Crude oil, precious metals prices see gains
by Elaine Frei
Crude oil prices rose on Tuesday, ending back above the $90 per barrel level after declining in recent days.
January contracts for West Texas Intermediate crude added $2.16 to $90.02 per barrel at the close of trade on the New York Mercantile Exchange after going as high as $90.55 earlier.
Nymex January gasoline added 4 cents to $2.29 per gallon while January heating oil was up 4.5 cents to $2.52 per gallon and January natural gas gained 8.5 cents to $7.11 per million British thermal units.
Prices were sent higher by news that freezing weather in the US Midwest had forced the closure of several crude oil pipelines in the region, as well as by projections that Wednesday’s US inventories report will show crude stockpiles dropped again last week.
Precious metals prices were higher in New York on Tuesday ahead of the Federal Reserve’s decision to cut US interest rates to 4.25 percent, which was announced after the close of floor trade.
February gold added $3.60 to $817.10 per troy ounce on the Comex division of the New York Mercantile Exchange.
March silver, meanwhile, added 2 cents to $14.87 per troy ounce while January platinum was up $1 to $1,467.30 per troy ounce.
Base metals prices were mixed on Tuesday.

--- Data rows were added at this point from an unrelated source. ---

-- a guarded sum over the big range collapses to the clamped range
lemma guard_sum (M R : Int) (c : Int → Int) (hRM : R ≤ M) :
    ((PySem.List.pyRange 1 (M + 1) 1).map (fun i => if i ≤ R then c i else 0)).sum =
      ((PySem.List.pyRange 1 (max R 0 + 1) 1).map c).sum := by
  by_cases hM : M ≤ 0
  · have h1 : PySem.List.pyRange 1 (M + 1) 1 = [] := PySem.List.pyRange_one_eq_nil (by omega)
    have h2 : PySem.List.pyRange 1 (max R 0 + 1) 1 = [] := PySem.List.pyRange_one_eq_nil (by omega)
    simp [h1, h2]
  · rw [PySem.List.pyRange_one_append 1 (max R 0 + 1) (M + 1) (by omega) (by omega)]
    rw [List.map_append, List.sum_append]
    have hfst : ((PySem.List.pyRange 1 (max R 0 + 1) 1).map (fun i => if i ≤ R then c i else 0)) =
        ((PySem.List.pyRange 1 (max R 0 + 1) 1).map c) := by
      apply List.map_congr_left
      intro i hi
      rw [PySem.List.mem_pyRange_one] at hi
      rw [if_pos (by omega)]
    have hsnd : ((PySem.List.pyRange (max R 0 + 1) (M + 1) 1).map (fun i => if i ≤ R then c i else 0)).sum = 0 := by
      have : ((PySem.List.pyRange (max R 0 + 1) (M + 1) 1).map (fun i => if i ≤ R then c i else 0)) =
          ((PySem.List.pyRange (max R 0 + 1) (M + 1) 1).map (fun _ => (0 : Int))) := by
        apply List.map_congr_left
        intro i hi
        rw [PySem.List.mem_pyRange_one] at hi
        rw [if_neg (by omega)]
      rw [this]
      simp
    rw [hfst, hsnd, add_zero]

-- ===== VERDICT (by name: the statement is the Claim_ definition above) =====
set_option maxHeartbeats 1000000 in
theorem count_attack_ranged_spec : Claim_equal_count_attack_ranged := by
  intro x n l r N _ _
  unfold Spec_count_attack_ranged
  rw [A_as_sum]
  simp only [count_attack_ranged_alt]
  set m := PySem.List.pyGetD x n 0 with hm
  set R := r - n with hR
  set d := N - 1 - m with hd
  set L := n - l with hL
  set M := max (max (max m R) d) L with hM
  have hRM : R ≤ M := (le_max_right m R).trans ((le_max_left _ d).trans (le_max_left _ L))
  have hLM : L ≤ M := le_max_right _ L
  have hsplit : ((PySem.List.pyRange 1 (M + 1) 1).map (cA x n m R d L)).sum =
      ((PySem.List.pyRange 1 (M + 1) 1).map (fun i => if i ≤ R then cBR x n m d i else 0)).sum +
      ((PySem.List.pyRange 1 (M + 1) 1).map (fun i => if i ≤ L then cBL x n m d i else 0)).sum := by
    rw [← PySem.List.sum_map_add_int]
    apply congrArg
    apply List.map_congr_left
    intro i _
    exact cA_split x n m R d L i
  rw [hsplit, guard_sum M R _ hRM, guard_sum M L _ hLM]
  have hbr : ∀ (init : Int) (xs : List Int), xs.foldl (stepBR x n m d) init = init + (xs.map (cBR x n m d)).sum := by
    intro init xs
    rw [PySem.List.foldl_congr_mem xs (stepBR x n m d) (fun acc i => acc + cBR x n m d i) init
      (fun acc i _ => stepBR_eq x n m d acc i), PySem.List.foldl_add]
  have hbl : ∀ (init : Int) (xs : List Int), xs.foldl (stepBL x n m d) init = init + (xs.map (cBL x n m d)).sum := by
    intro init xs
    rw [PySem.List.foldl_congr_mem xs (stepBL x n m d) (fun acc i => acc + cBL x n m d i) init
      (fun acc i _ => stepBL_eq x n m d acc i), PySem.List.foldl_add]
  rw [hbr, hbl]
  ring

Copper prices lost less than half a cent to $3.09 per pound in New York trade, while three-month copper in London dropped $5 to $6,820 per tonne, or $3.09 per pound on significant gains in London Metal Exchange inventories during the session.
Lead was also lower, falling $20 to $2,520 per tonne, while aluminium dropped $2 to $2,460 per tonne and tin traded even at $16,705 per tonne.
Zinc added $45 to $2,430 per tonne, while nickel prices were $400 higher to $26,700 per tonne.
Grains prices were mixed on the Chicago Board of Trade.
March wheat dropped 19 cents to $9.10 per bushel, while March CBOT corn added 6.25 cents to $4.24 per bushel and January soybeans gained 9.75 cents to $11.35 per bushel.
Earlier, soybeans was up to a 34-year high of $11.37 per bushel and corn was at $4.25 per bushel after the US Department of Agriculture issued reduced inventories estimates for both grains.